Just compare them to an Audobon bird, which is crisp and labeled, hard-edged, closely observed and cool.

These moths are surely something else. As in Javens’ past images of beasts, the moths are isolated in the struggle for survival–which they have lost.Their fuzziness is painted like locks of hair, slightly mussed–too tender and specific a description for mere moths. The moths have dignity.

Yet the human metaphor is hard won from dead moths, which repel with their creepiness and insecthood. And with this struggle between identification and rejection lies the power of these paintings. Perhaps we humans aren’t all that swell afterall; perhaps we too repel at the same time that we astonish with our bells and whistles and uniqueness. Looking back at her past work, I couldn’t help but wonder if Javens’ bulls and horses were also intended to repel, but that somehow I missed it (right, “C Sphinx,” oil on linen on wood, 18″ x 24″; the moth’s sphinx-like “face” and pokey bottom belong in a horror movie).
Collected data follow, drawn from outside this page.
-- pv_equiv track=rewrite | github.com/Kojey/NPSC | software/code/python/extract.py | rgb_byte_data
-- ===== SOURCE A (Python) =====
-- def rgb_byte_data(data):
--   """
--   Convert Salea data into rgb byte information
--   """
--   _data = []
--   for i in range(0,len(data),24):
--     g = bits_to_byte(data[i:i+8])
--     r = bits_to_byte(data[i+8:i+16])
--     b = bits_to_byte(data[i+16:i+24])
--     _data.append([r,g,b])
--   return _data
--
-- def bits_to_byte(bits):
--   number = 0
--   for x in range(len(bits)):
--     number += bits[x]*2**(7-x)
--   return number
-- ===== SOURCE B (Python) =====
-- def rgb_byte_data(data):
--   """
--   Convert Salea data into rgb byte information
--   """
--   bytes_ = [bits_to_byte(data[i:i+8]) for i in range(0, len(data), 8)]
--   out = []
--   for j in range(0, len(bytes_), 3):
--     g = bytes_[j]
--     r = bytes_[j+1] if j + 1 < len(bytes_) else 0
--     b = bytes_[j+2] if j + 2 < len(bytes_) else 0
--     out.append([r, g, b])
--   return out
--
-- def bits_to_byte(bits):
--   number = 0
--   for x in range(len(bits)):
--     number += bits[x]*2**(7-x)
--   return number
-- ===== Notes on version B (the rewrite author's own statement) =====
-- stated objective: alternative
-- what changed: A computes each RGB triple in one 24-bit-chunk loop with three inline slices; B first converts the whole stream to a list of bytes (one 8-bit slice per byte) and then groups that byte list in threes, padding missing trailing bytes with 0.
import Mathlib
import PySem

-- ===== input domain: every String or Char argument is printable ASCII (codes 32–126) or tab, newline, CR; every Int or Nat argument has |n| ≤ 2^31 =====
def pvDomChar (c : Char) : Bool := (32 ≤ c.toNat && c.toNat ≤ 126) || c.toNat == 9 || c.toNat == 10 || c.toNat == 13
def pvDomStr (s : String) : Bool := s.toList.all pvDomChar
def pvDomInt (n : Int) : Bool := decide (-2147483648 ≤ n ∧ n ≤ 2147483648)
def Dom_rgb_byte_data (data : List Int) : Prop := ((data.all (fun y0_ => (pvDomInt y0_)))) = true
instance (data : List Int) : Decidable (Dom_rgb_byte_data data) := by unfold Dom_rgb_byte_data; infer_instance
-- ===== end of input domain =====

-- B replaces the single 24-bit-chunk loop by two passes (bits -> bytes, then bytes -> RGB triples); same cost, different decomposition.


-- ===== PORT A =====
-- bits_to_byte(bits): positional 2**(7-x) weighting; in this program bits is always a
-- slice of length <= 8, so the Python exponent 7-x is nonnegative and (7-x).toNat is exact there.
def bits_to_byte (bits : List Int) : Int :=
  (PySem.List.pyRange 0 bits.length 1).foldl
    (fun number x => number + PySem.List.pyGetD bits x 0 * 2 ^ (7 - x).toNat) 0

def rgb_byte_data (data : List Int) : List (List Int) :=
  (PySem.List.pyRange 0 data.length 24).foldl
    (fun _data i =>
      let g := bits_to_byte (PySem.List.slice data (some i) (some (i + 8)))
      let r := bits_to_byte (PySem.List.slice data (some (i + 8)) (some (i + 16)))
      let b := bits_to_byte (PySem.List.slice data (some (i + 16)) (some (i + 24)))
      _data ++ [[r, g, b]]) []

-- ===== PORT B =====
-- B: first pass turns every 8-bit slice into a byte, second pass groups bytes in threes,
-- padding missing trailing bytes with 0 (bytes_[j] is always in range: j comes from the range).
def rgb_byte_data_alt (data : List Int) : List (List Int) :=
  let bytes_ := (PySem.List.pyRange 0 data.length 8).map
    (fun i => bits_to_byte (PySem.List.slice data (some i) (some (i + 8))))
  (PySem.List.pyRange 0 bytes_.length 3).foldl
    (fun out j =>
      let g := PySem.List.pyGetD bytes_ j 0
      let r := if j + 1 < (bytes_.length : Int) then PySem.List.pyGetD bytes_ (j + 1) 0 else 0
      let b := if j + 2 < (bytes_.length : Int) then PySem.List.pyGetD bytes_ (j + 2) 0 else 0
      out ++ [[r, g, b]]) []

-- ===== PRECONDITION & SPEC =====
def Spec_rgb_byte_data (data : List Int) (out : List (List Int)) : Prop := out = rgb_byte_data_alt data
instance (data : List Int) (out : List (List Int)) : Decidable (Spec_rgb_byte_data data out) := by unfold Spec_rgb_byte_data; infer_instance

-- ===== CLAIM (what is proved, stated in full; the proofs are below) =====
def Claim_equal_rgb_byte_data : Prop := ∀ (data : List Int), Dom_rgb_byte_data data → Spec_rgb_byte_data data (rgb_byte_data data)

-- ===== LEMMAS AND PROOFS =====

theorem pyRange_pos_nil (a b s : Int) (hs : 0 < s) (h : b ≤ a) :
    PySem.List.pyRange a b s = [] := by
  rw [PySem.List.pyRange_of_pos a b hs]
  simp [show ¬ a < b by omega]

theorem pyRange_pos_cons (a b s : Int) (hs : 0 < s) (h : a < b) :
    PySem.List.pyRange a b s = a :: PySem.List.pyRange (a + s) b s := by
  rw [PySem.List.pyRange_of_pos a b hs, PySem.List.pyRange_of_pos (a+s) b hs]
  by_cases h2 : a + s < b
  · have hn : ((b - a + s - 1) / s).toNat = ((b - (a+s) + s - 1) / s).toNat + 1 := by
      have : b - a + s - 1 = (b - (a+s) + s - 1) + 1 * s := by ring
      rw [this, Int.add_mul_ediv_right _ _ (by omega : s ≠ 0)]
      have : 0 ≤ (b - (a+s) + s - 1) / s := Int.ediv_nonneg (by omega) (by omega)
      omega
    simp only [h, h2, if_pos, hn, List.range_succ_eq_map, List.map_cons, List.map_map]
    refine List.cons_eq_cons.mpr ⟨by ring, ?_⟩
    apply List.map_congr_left; intro k _; simp [Function.comp]; ring
  · have hn : ((b - a + s - 1) / s) = 1 := by
      rw [← PySem.Int.floordiv_eq_ediv_of_pos hs,
        PySem.Int.floordiv_eq_iff_of_pos]
      all_goals omega
    simp [h, h2, hn]

def chunk24 (d : List Int) : List (List Int) :=
  match d with
  | [] => []
  | x :: xs =>
    [bits_to_byte (((x :: xs).drop 8).take 8),
     bits_to_byte ((x :: xs).take 8),
     bits_to_byte (((x :: xs).drop 16).take 8)] :: chunk24 ((x :: xs).drop 24)
termination_by d.length
decreasing_by simp

theorem chunk24_ne_nil (d : List Int) (h : d ≠ []) :
    chunk24 d = [bits_to_byte ((d.drop 8).take 8), bits_to_byte (d.take 8),
      bits_to_byte ((d.drop 16).take 8)] :: chunk24 (d.drop 24) := by
  obtain ⟨x, xs, rfl⟩ := List.exists_cons_of_ne_nil h
  rw [chunk24]

theorem loopA (data : List Int) : ∀ (n k : Nat) (acc : List (List Int)), data.length ≤ k + n →
    (PySem.List.pyRange (k : Int) (data.length : Int) 24).foldl
      (fun _data i =>
        let g := bits_to_byte (PySem.List.slice data (some i) (some (i + 8)))
        let r := bits_to_byte (PySem.List.slice data (some (i + 8)) (some (i + 16)))
        let b := bits_to_byte (PySem.List.slice data (some (i + 16)) (some (i + 24)))
        _data ++ [[r, g, b]]) acc
      = acc ++ chunk24 (data.drop k) := by
  intro n
  induction n with
  | zero => intro k acc h
            rw [pyRange_pos_nil _ _ _ (by omega) (by exact_mod_cast h),
              List.drop_eq_nil_of_le (by omega)]
            simp [chunk24]
  | succ n ih =>
    intro k acc h
    by_cases hk : k < data.length
    · rw [pyRange_pos_cons _ _ _ (by omega) (by exact_mod_cast hk), List.foldl_cons]
      rw [show ((k:Int)+8) = ((k+8:Nat):Int) by push_cast; ring,
          show ((k:Int)+16) = ((k+16:Nat):Int) by push_cast; ring,
          show ((k:Int)+24) = ((k+24:Nat):Int) by push_cast; ring]
      rw [ih (k+24) _ (by omega), chunk24_ne_nil (data.drop k) (by simp; omega)]
      simp only [PySem.List.slice_natCast, List.drop_drop, List.append_assoc,
        List.cons_append, List.nil_append]
      rw [show k+8-k = 8 from by omega, show k+16-(k+8) = 8 from by omega,
        show k+24-(k+16) = 8 from by omega]
    · rw [pyRange_pos_nil _ _ _ (by omega) (by exact_mod_cast (by omega : data.length ≤ k)),
        List.drop_eq_nil_of_le (by omega)]
      simp [chunk24]

def bchunks (d : List Int) : List Int :=
  match d with
  | [] => []
  | x :: xs => bits_to_byte ((x :: xs).take 8) :: bchunks ((x :: xs).drop 8)
termination_by d.length
decreasing_by simp

def chunk3 (bs : List Int) : List (List Int) :=
  match bs with
  | [] => []
  | g :: rest => [rest.getD 0 0, g, rest.getD 1 0] :: chunk3 (rest.drop 2)
termination_by bs.length
decreasing_by simp

theorem b2b_nil : bits_to_byte [] = 0 := by decide

theorem bchunks_ne_nil (d : List Int) (h : d ≠ []) :
    bchunks d = bits_to_byte (d.take 8) :: bchunks (d.drop 8) := by
  obtain ⟨x, xs, rfl⟩ := List.exists_cons_of_ne_nil h
  rw [bchunks]

theorem loopBytes (data : List Int) : ∀ (n k : Nat), data.length ≤ k + n →
    (PySem.List.pyRange (k : Int) (data.length : Int) 8).map
      (fun i => bits_to_byte (PySem.List.slice data (some i) (some (i + 8))))
      = bchunks (data.drop k) := by
  intro n
  induction n with
  | zero => intro k h
            rw [pyRange_pos_nil _ _ _ (by omega) (by exact_mod_cast h),
              List.drop_eq_nil_of_le (by omega)]
            simp [bchunks]
  | succ n ih =>
    intro k h
    by_cases hk : k < data.length
    · rw [pyRange_pos_cons _ _ _ (by omega) (by exact_mod_cast hk), List.map_cons,
        show ((k:Int)+8) = ((k+8:Nat):Int) from by push_cast; ring,
        ih (k+8) (by omega), bchunks_ne_nil (data.drop k) (by simp; omega)]
      simp only [PySem.List.slice_natCast, List.drop_drop]
      rw [show k+8-k = 8 from by omega]
    · rw [pyRange_pos_nil _ _ _ (by omega) (by exact_mod_cast (by omega : data.length ≤ k)),
        List.drop_eq_nil_of_le (by omega)]
      simp [bchunks]

theorem chunk3_ne_nil (bs : List Int) (h : bs ≠ []) :
    chunk3 bs = [bs.getD 1 0, bs.getD 0 0, bs.getD 2 0] :: chunk3 (bs.drop 3) := by
  obtain ⟨x, xs, rfl⟩ := List.exists_cons_of_ne_nil h
  rw [chunk3]
  cases xs <;> simp [List.getD]

theorem loop3 (bs : List Int) : ∀ (n k : Nat) (acc : List (List Int)), bs.length ≤ k + n →
    (PySem.List.pyRange (k : Int) (bs.length : Int) 3).foldl
      (fun out j =>
        let g := PySem.List.pyGetD bs j 0
        let r := if j + 1 < (bs.length : Int) then PySem.List.pyGetD bs (j + 1) 0 else 0
        let b := if j + 2 < (bs.length : Int) then PySem.List.pyGetD bs (j + 2) 0 else 0
        out ++ [[r, g, b]]) acc
      = acc ++ chunk3 (bs.drop k) := by
  intro n
  induction n with
  | zero => intro k acc h
            rw [pyRange_pos_nil _ _ _ (by omega) (by exact_mod_cast h),
              List.drop_eq_nil_of_le (by omega)]
            simp [chunk3]
  | succ n ih =>
    intro k acc h
    by_cases hk : k < bs.length
    · rw [pyRange_pos_cons _ _ _ (by omega) (by exact_mod_cast hk), List.foldl_cons,
        show ((k:Int)+1) = ((k+1:Nat):Int) from by push_cast; ring,
        show ((k:Int)+3) = ((k+3:Nat):Int) from by push_cast; ring,
        show ((k:Int)+2) = ((k+2:Nat):Int) from by push_cast; ring]
      rw [ih (k+3) _ (by omega), chunk3_ne_nil (bs.drop k) (by simp; omega)]
      simp only [Nat.cast_lt, PySem.List.pyGetD_natCast, List.drop_drop, List.append_assoc,
        List.cons_append, List.nil_append, List.getD_eq_getElem?_getD, List.getElem?_drop]
      simp only [Nat.add_zero]
      by_cases h1 : k+1 < bs.length <;> by_cases h2 : k+2 < bs.length
      · simp [h1, h2]
      · rw [List.getElem?_eq_none (show bs.length ≤ k+2 from by omega)]
        simp [h1, h2]
      · omega
      · rw [List.getElem?_eq_none (show bs.length ≤ k+1 from by omega),
          List.getElem?_eq_none (show bs.length ≤ k+2 from by omega)]
        simp [h1, h2]
    · rw [pyRange_pos_nil _ _ _ (by omega) (by exact_mod_cast (by omega : bs.length ≤ k)),
        List.drop_eq_nil_of_le (by omega)]
      simp [chunk3]

theorem bchunks_getD (m : Nat) : ∀ (d : List Int),
    (bchunks d).getD m 0 = bits_to_byte ((d.drop (8*m)).take 8) := by
  induction m with
  | zero =>
    intro d
    cases d with
    | nil => simp [bchunks, b2b_nil]
    | cons x xs => rw [bchunks]; simp [List.getD]
  | succ m ih =>
    intro d
    cases d with
    | nil => simp [bchunks, b2b_nil]
    | cons x xs =>
      rw [bchunks, List.getD_cons_succ, ih, List.drop_drop,
        show 8+8*m = 8*(m+1) from by ring]

theorem bchunks_drop (m : Nat) : ∀ (d : List Int),
    (bchunks d).drop m = bchunks (d.drop (8*m)) := by
  induction m with
  | zero => intro d; simp
  | succ m ih =>
    intro d
    cases d with
    | nil => simp [bchunks]
    | cons x xs =>
      rw [bchunks, List.drop_succ_cons, ih, List.drop_drop,
        show 8+8*m = 8*(m+1) from by ring]

theorem lemGlue (d : List Int) : chunk3 (bchunks d) = chunk24 d := by
  generalize hl : d.length = N
  induction N using Nat.strong_induction_on generalizing d with
  | _ N ih =>
  cases d with
  | nil => simp [bchunks, chunk3, chunk24]
  | cons x xs =>
    rw [bchunks, chunk3, chunk24]
    refine List.cons_eq_cons.mpr ⟨?_, ?_⟩
    · rw [bchunks_getD 0, bchunks_getD 1, List.drop_drop]
      norm_num
    · rw [bchunks_drop 2, List.drop_drop]
      norm_num
      exact ih ((x::xs).drop 24).length (by subst hl; simp) _ rfl

-- ===== VERDICT (by name: the statement is the Claim_ definition above) =====
theorem rgb_byte_data_spec : Claim_equal_rgb_byte_data := by
  intro data _
  unfold Spec_rgb_byte_data
  have hA := loopA data data.length 0 [] (by omega)
  simp only [Nat.cast_zero, List.drop_zero, List.nil_append] at hA
  have hB := loopBytes data data.length 0 (by omega)
  simp only [Nat.cast_zero, List.drop_zero] at hB
  have h3 := loop3 (bchunks data) (bchunks data).length 0 [] (by omega)
  simp only [Nat.cast_zero, List.drop_zero, List.nil_append] at h3
  rw [rgb_byte_data, hA, rgb_byte_data_alt]
  simp only [hB, h3, lemGlue]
By taking this tough position between humanity and mothiness, the paintings, for all their Victorian references, remain thoroughly modern. I read the moths as a way to understand the vulnerability and loneliness of all creatures as they participate in life and death in a pitiless universe. Some of the moths, with their wings less stretched, look exhausted by the struggle.

The judiciously applied paint is a real, but subtle presence in this work. Most of the paintings are small, about 10 to 20 inches.

The decision to paint the largest of the work on theater muslin immediately raises questions about the artist’s intent. And the unstretched, pinned-to-the-wall muslin references the fate of the creatures themselves (left, “TAM, Sphinx,” oil on theater muslin, 66″ x 106″).